For the records below, print the lines from the line with "-- stated objective: alternative" through the line with "import PySem" exactly as written; include both end lines and exclude the rest.
#### Dataset content ####
-- pv_equiv track=rewrite | github.com/tomassirne/Parcial1Programacion1 | parcial.py | separa_tipos
-- ===== SOURCE A (Python) =====
-- def separa_tipos(divorcios):
--     #Creo un dic para cada tipo de matrimonio:
--     # m -> masculino, f -> femenino, n-> no declara
--     dic_mm = {}
--     dic_ff = {}
--     dic_mf = {}
--     dic_nn = {}
--     dic_fn = {}
--     dic_mn = {}
--
--     for k,v in divorcios.items():
--         if "Masculino" in k:
--             if "Femenino" in k: dic_mf[k] = v
--             elif "No declara" in k or "X" in k or "Indefinido" in k : dic_mn[k] = v
--             else: dic_mm[k] = v
--         elif "Femenino" in k :
--             if "No declara" in k or "X" in k or "Indefinido" in k : dic_fn[k] = v
--             else: dic_ff[k] = v
--         else: dic_nn[k] = v
--
--     return dic_mm,dic_ff,dic_mf,dic_nn,dic_fn,dic_mn
-- ===== SOURCE B (Python) =====
-- def separa_tipos(divorcios):
--     # Six staged passes: each bucket is built independently by one dict
--     # comprehension filtering on a predicate over three substring flags.
--     def flags(k):
--         m = "Masculino" in k
--         f = "Femenino" in k
--         n = "No declara" in k or "X" in k or "Indefinido" in k
--         return m, f, n
--     def pick(pred):
--         return {k: v for k, v in divorcios.items() if pred(*flags(k))}
--     dic_mm = pick(lambda m, f, n: m and not f and not n)
--     dic_ff = pick(lambda m, f, n: f and not m and not n)
--     dic_mf = pick(lambda m, f, n: m and f)
--     dic_nn = pick(lambda m, f, n: not m and not f)
--     dic_fn = pick(lambda m, f, n: f and not m and n)
--     dic_mn = pick(lambda m, f, n: m and not f and n)
--     return dic_mm, dic_ff, dic_mf, dic_nn, dic_fn, dic_mn
-- ===== Notes on version B (the rewrite author's own statement) =====
-- stated objective: alternative
-- what changed: Replaces the single pass with a nested if/elif dispatch into six mutable dicts by six independent staged passes, each building one bucket with a dict comprehension filtering on a predicate over three substring flags.
import Mathlib
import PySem

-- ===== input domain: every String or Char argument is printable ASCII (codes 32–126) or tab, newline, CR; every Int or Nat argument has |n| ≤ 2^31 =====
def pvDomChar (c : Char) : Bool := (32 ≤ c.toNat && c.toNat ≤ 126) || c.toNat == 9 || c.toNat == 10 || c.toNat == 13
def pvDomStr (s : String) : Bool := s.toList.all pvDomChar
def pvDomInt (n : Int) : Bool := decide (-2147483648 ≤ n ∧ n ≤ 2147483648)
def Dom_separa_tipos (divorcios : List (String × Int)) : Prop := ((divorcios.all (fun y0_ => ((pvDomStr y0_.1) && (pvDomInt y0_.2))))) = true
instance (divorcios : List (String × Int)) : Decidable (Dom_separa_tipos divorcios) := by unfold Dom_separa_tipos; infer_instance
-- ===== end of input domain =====

-- B replaces A's single dispatching pass by six independent filter passes, one per bucket (alternative decomposition, same results).

-- ===== PORT A =====
-- A: one pass, nested if/elif chain choosing which of six mutable dicts gets the pair.
def pvStepA (st : PySem.Dict String Int × PySem.Dict String Int × PySem.Dict String Int × PySem.Dict String Int × PySem.Dict String Int × PySem.Dict String Int) (kv : String × Int) : PySem.Dict String Int × PySem.Dict String Int × PySem.Dict String Int × PySem.Dict String Int × PySem.Dict String Int × PySem.Dict String Int :=
  let (mm, ff, mf, nn, fn, mn) := st
  let k := kv.1
  let v := kv.2
  if PySem.Str.isIn "Masculino" k then
    if PySem.Str.isIn "Femenino" k then (mm, ff, mf.insert k v, nn, fn, mn)
    else if PySem.Str.isIn "No declara" k || PySem.Str.isIn "X" k || PySem.Str.isIn "Indefinido" k then
      (mm, ff, mf, nn, fn, mn.insert k v)
    else (mm.insert k v, ff, mf, nn, fn, mn)
  else if PySem.Str.isIn "Femenino" k then
    if PySem.Str.isIn "No declara" k || PySem.Str.isIn "X" k || PySem.Str.isIn "Indefinido" k then
      (mm, ff, mf, nn, fn.insert k v, mn)
    else (mm, ff.insert k v, mf, nn, fn, mn)
  else (mm, ff, mf, nn.insert k v, fn, mn)

def separa_tipos (divorcios : List (String × Int)) : (List (String × Int)) × (List (String × Int)) × (List (String × Int)) × (List (String × Int)) × (List (String × Int)) × (List (String × Int)) :=
  let r := divorcios.foldl pvStepA (.empty, .empty, .empty, .empty, .empty, .empty)
  (r.1.items, r.2.1.items, r.2.2.1.items, r.2.2.2.1.items, r.2.2.2.2.1.items, r.2.2.2.2.2.items)

-- ===== PORT B =====
-- B: flags k = (m, f, n); pick pred = the dict comprehension over divorcios filtered by pred on the flags.
def pvFlags (k : String) : Bool × Bool × Bool :=
  (PySem.Str.isIn "Masculino" k, PySem.Str.isIn "Femenino" k,
   PySem.Str.isIn "No declara" k || PySem.Str.isIn "X" k || PySem.Str.isIn "Indefinido" k)

def pvPick (divorcios : List (String × Int)) (pred : Bool → Bool → Bool → Bool) : PySem.Dict String Int :=
  (divorcios.filter (fun kv => (fun p => pred p.1 p.2.1 p.2.2) (pvFlags kv.1))).foldl
    (fun d kv => d.insert kv.1 kv.2) .empty

def separa_tipos_alt (divorcios : List (String × Int)) : (List (String × Int)) × (List (String × Int)) × (List (String × Int)) × (List (String × Int)) × (List (String × Int)) × (List (String × Int)) :=
  ((pvPick divorcios (fun m f n => m && !f && !n)).items,
   (pvPick divorcios (fun m f n => f && !m && !n)).items,
   (pvPick divorcios (fun m f _ => m && f)).items,
   (pvPick divorcios (fun m f _ => !m && !f)).items,
   (pvPick divorcios (fun m f n => f && !m && n)).items,
   (pvPick divorcios (fun m f n => m && !f && n)).items)

-- ===== PRECONDITION & SPEC =====
def Spec_separa_tipos (divorcios : List (String × Int)) (out : (List (String × Int)) × (List (String × Int)) × (List (String × Int)) × (List (String × Int)) × (List (String × Int)) × (List (String × Int))) : Prop := out = separa_tipos_alt divorcios
instance (divorcios : List (String × Int)) (out : (List (String × Int)) × (List (String × Int)) × (List (String × Int)) × (List (String × Int)) × (List (String × Int)) × (List (String × Int))) : Decidable (Spec_separa_tipos divorcios out) := by
  unfold Spec_separa_tipos
  haveI d2 : DecidableEq (List (String × Int) × List (String × Int)) := instDecidableEqProd
  haveI d3 : DecidableEq (List (String × Int) × List (String × Int) × List (String × Int)) := instDecidableEqProd
  haveI d4 : DecidableEq (List (String × Int) × List (String × Int) × List (String × Int) × List (String × Int)) := instDecidableEqProd
  haveI d5 : DecidableEq (List (String × Int) × List (String × Int) × List (String × Int) × List (String × Int) × List (String × Int)) := instDecidableEqProd
  exact instDecidableEqProd _ _

-- ===== CLAIM (what is proved, stated in full; the proofs are below) =====
def Claim_equal_separa_tipos : Prop := ∀ (divorcios : List (String × Int)), Dom_separa_tipos divorcios → Spec_separa_tipos divorcios (separa_tipos divorcios)

-- ===== LEMMAS AND PROOFS =====

-- A's fold over the whole list equals, componentwise, B's insert-fold over the list filtered by each bucket's predicate.
theorem pv_fold_decompose (l : List (String × Int)) :
    ∀ a b c d e f : PySem.Dict String Int,
    List.foldl pvStepA (a, b, c, d, e, f) l =
      ((l.filter (fun kv => (fun p : Bool × Bool × Bool => p.1 && !p.2.1 && !p.2.2) (pvFlags kv.1))).foldl (fun d kv => d.insert kv.1 kv.2) a,
       (l.filter (fun kv => (fun p : Bool × Bool × Bool => p.2.1 && !p.1 && !p.2.2) (pvFlags kv.1))).foldl (fun d kv => d.insert kv.1 kv.2) b,
       (l.filter (fun kv => (fun p : Bool × Bool × Bool => p.1 && p.2.1) (pvFlags kv.1))).foldl (fun d kv => d.insert kv.1 kv.2) c,
       (l.filter (fun kv => (fun p : Bool × Bool × Bool => !p.1 && !p.2.1) (pvFlags kv.1))).foldl (fun d kv => d.insert kv.1 kv.2) d,
       (l.filter (fun kv => (fun p : Bool × Bool × Bool => p.2.1 && !p.1 && p.2.2) (pvFlags kv.1))).foldl (fun d kv => d.insert kv.1 kv.2) e,
       (l.filter (fun kv => (fun p : Bool × Bool × Bool => p.1 && !p.2.1 && p.2.2) (pvFlags kv.1))).foldl (fun d kv => d.insert kv.1 kv.2) f) := by
  induction l with
  | nil => intro a b c d e f; rfl
  | cons kv t ih =>
    intro a b c d e f
    cases hm : PySem.Str.isIn "Masculino" kv.1 <;>
    cases hf : PySem.Str.isIn "Femenino" kv.1 <;>
    cases hn : (PySem.Str.isIn "No declara" kv.1 || PySem.Str.isIn "X" kv.1 || PySem.Str.isIn "Indefinido" kv.1) <;>
      simp only [List.foldl_cons, List.filter_cons, pvStepA, pvFlags, hm, hf, hn,
        Bool.not_true, Bool.not_false, Bool.false_and, Bool.and_true,
        Bool.and_false, if_true] <;>
      exact ih _ _ _ _ _ _

-- ===== VERDICT (by name: the statement is the Claim_ definition above) =====
theorem separa_tipos_spec : Claim_equal_separa_tipos := by
  intro divorcios _
  unfold Spec_separa_tipos separa_tipos separa_tipos_alt pvPick
  rw [pv_fold_decompose]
####
● Reply
-- stated objective: alternative
-- what changed: Replaces the single pass with a nested if/elif dispatch into six mutable dicts by six independent staged passes, each building one bucket with a dict comprehension filtering on a predicate over three substring flags.
import Mathlib
import PySem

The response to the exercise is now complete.